Compare level, chase and mixed capacity strategies and learn how each approach manages production output, workforce costs and inventory in response to demand variability.

Demand is rarely constant. For operations managers, the central question is how production capacity should respond to that variability — and each answer involves a different set of trade-offs between cost, efficiency and customer service.

The Options

Level Strategy

Maintaining a constant rate of production regardless of demand fluctuations. Output is smoothed over time, which maximises equipment and workforce utilisation and keeps unit costs low. The consequence is that inventory builds in slow periods and is drawn down in peak periods — requiring sufficient storage capacity and working capital to hold that stock.

Chase Strategy

Adjusting production output to match demand as closely as possible. Inventory stays low, which minimises carrying costs, but achieving this requires flexible capacity — whether through workforce flexibility (overtime, temporary staff, shift pattern changes) or equipment that can be scaled up and down. Chase strategies can lead to higher unit costs due to overtime premiums and the inefficiency of variable production rates.

Mixed (Hybrid) Strategy

Combining elements of both: using a stable core capacity to meet baseline demand, and flexing a smaller portion of capacity to handle peaks. This approach attempts to capture the cost benefits of level production whilst retaining some responsiveness. It is the most commonly adopted model in practice and works well where demand variability is moderate and predictable.

Why It Matters in Practice

Capacity strategy is fundamentally a decision about where to absorb demand variability — in inventory (level), in the workforce and equipment (chase), or split between the two (mixed). The right answer depends on your product's shelf life, storage cost, workforce flexibility, customer lead time expectations and the cost of overtime versus carrying inventory.

Seasonal industries — food, retail, tourism — often have no choice but to incorporate significant chase elements.
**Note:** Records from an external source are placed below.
-- pv_equiv track=rewrite | github.com/yonrasgg/RAICES_VIVAS | 08-Recursos/scripts/fix_frontmatter.py | reorder_blocks
-- ===== SOURCE A (Python) =====
-- def reorder_blocks(blocks, key_order):
--     """Reordena bloques según key_order. Keys no listadas van al final en orden original."""
--     ordered = []
--     remaining = list(blocks)
--
--     for key in key_order:
--         for i, (k, text) in enumerate(remaining):
--             if k == key:
--                 ordered.append((k, text))
--                 remaining.pop(i)
--                 break
--
--     ordered.extend(remaining)
--     return ordered
-- ===== SOURCE B (Python) =====
-- def reorder_blocks(blocks, key_order):
--     """Reordena bloques segun key_order. Keys no listadas van al final en orden original."""
--     groups = {}
--     for k, text in blocks:
--         groups.setdefault(k, []).append((k, text))
--     ordered = []
--     used = {}
--     for key in key_order:
--         g = groups.get(key, [])
--         c = used.get(key, 0)
--         if c < len(g):
--             ordered.append(g[c])
--             used[key] = c + 1
--     tail = []
--     for k, text in blocks:
--         u = used.get(k, 0)
--         if u > 0:
--             used[k] = u - 1
--         else:
--             tail.append((k, text))
--     return ordered + tail
-- ===== Notes on version B (the rewrite author's own statement) =====
-- stated objective: faster
-- what changed: Replaces the per-key linear scan-and-pop of the remaining list by a single grouping pass (dict key -> list of its blocks), a cursor dict consumed along key_order, and one final pass that skips the consumed occurrences to build the tail.
import Mathlib
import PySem

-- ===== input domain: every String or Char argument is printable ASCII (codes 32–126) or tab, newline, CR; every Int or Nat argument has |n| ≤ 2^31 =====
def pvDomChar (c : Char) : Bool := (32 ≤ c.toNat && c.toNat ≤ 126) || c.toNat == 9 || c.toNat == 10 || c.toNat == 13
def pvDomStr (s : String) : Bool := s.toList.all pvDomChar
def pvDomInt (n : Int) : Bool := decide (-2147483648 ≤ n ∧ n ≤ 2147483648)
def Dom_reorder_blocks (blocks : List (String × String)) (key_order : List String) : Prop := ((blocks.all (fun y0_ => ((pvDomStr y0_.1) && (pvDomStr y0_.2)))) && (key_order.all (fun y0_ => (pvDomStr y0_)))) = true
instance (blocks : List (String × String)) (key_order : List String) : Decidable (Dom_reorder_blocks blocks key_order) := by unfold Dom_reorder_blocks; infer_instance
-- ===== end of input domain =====

-- B replaces A's per-key linear scan-and-pop of the remaining list by one grouping pass
-- (dict key -> its blocks), a cursor dict consumed along key_order, and one tail pass;
-- objective: faster (O(n+m) instead of O(n*m)).

-- ===== PORT A =====
-- A's inner loop 'for i, (k, text) in enumerate(remaining): if k == key: ordered.append((k, text)); remaining.pop(i); break'
-- = remove the FIRST block whose key is `key`, returning it and the rest (none = no match, the loop falls through)
def pvExtractFirst (rem : List (String × String)) (key : String) : Option ((String × String) × List (String × String)) :=
  match rem with
  | [] => none
  | b :: rest =>
    if b.1 == key then some (b, rest)
    else
      match pvExtractFirst rest key with
      | some (f, rest') => some (f, b :: rest')
      | none => none

def reorder_blocks (blocks : List (String × String)) (key_order : List String) : List (String × String) :=
  let st := key_order.foldl
    (fun (st : List (String × String) × List (String × String)) key =>
      match pvExtractFirst st.2 key with
      | some (f, rest) => (st.1 ++ [f], rest)
      | none => st)
    ([], blocks)
  st.1 ++ st.2

-- ===== PORT B =====
def reorder_blocks_alt (blocks : List (String × String)) (key_order : List String) : List (String × String) :=
  -- groups.setdefault(k, []).append((k, text))
  let groups := blocks.foldl (fun (d : PySem.Dict String (List (String × String))) b =>
      d.modify b.1 [] (· ++ [b])) PySem.Dict.empty
  -- for key in key_order: g = groups.get(key, []); c = used.get(key, 0); if c < len(g): ...
  let st := key_order.foldl
    (fun (st : List (String × String) × PySem.Dict String Int) key =>
      let g := groups.getD key []
      let c := st.2.getD key 0
      if c < (g.length : Int) then
        -- g[c]: in range by the guard (and 0 ≤ c throughout, see proofs), so the default is never used
        (st.1 ++ [PySem.List.pyGetD g c ("", "")], st.2.insert key (c + 1))
      else st)
    ([], PySem.Dict.empty)
  -- tail pass: u = used.get(k, 0); if u > 0: used[k] = u - 1 else: tail.append((k, text))
  let t := blocks.foldl
    (fun (st : List (String × String) × PySem.Dict String Int) b =>
      let u := st.2.getD b.1 0
      if 0 < u then (st.1, st.2.insert b.1 (u - 1)) else (st.1 ++ [b], st.2))
    ([], st.2)
  st.1 ++ t.1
High-value, low-volume manufacturers may find that level production makes far more sense economically.

In the Simulation

In MyEdMentor, your capacity strategy choice affects your inventory cost, unit production cost and service level KPIs. Level strategy scores well on unit cost but accumulates inventory cost in low-demand turns. Chase strategy keeps inventory lean but triggers overtime cost events when demand spikes. Mixed strategy tends to perform most consistently across the full run, particularly when paired with good demand forecasting.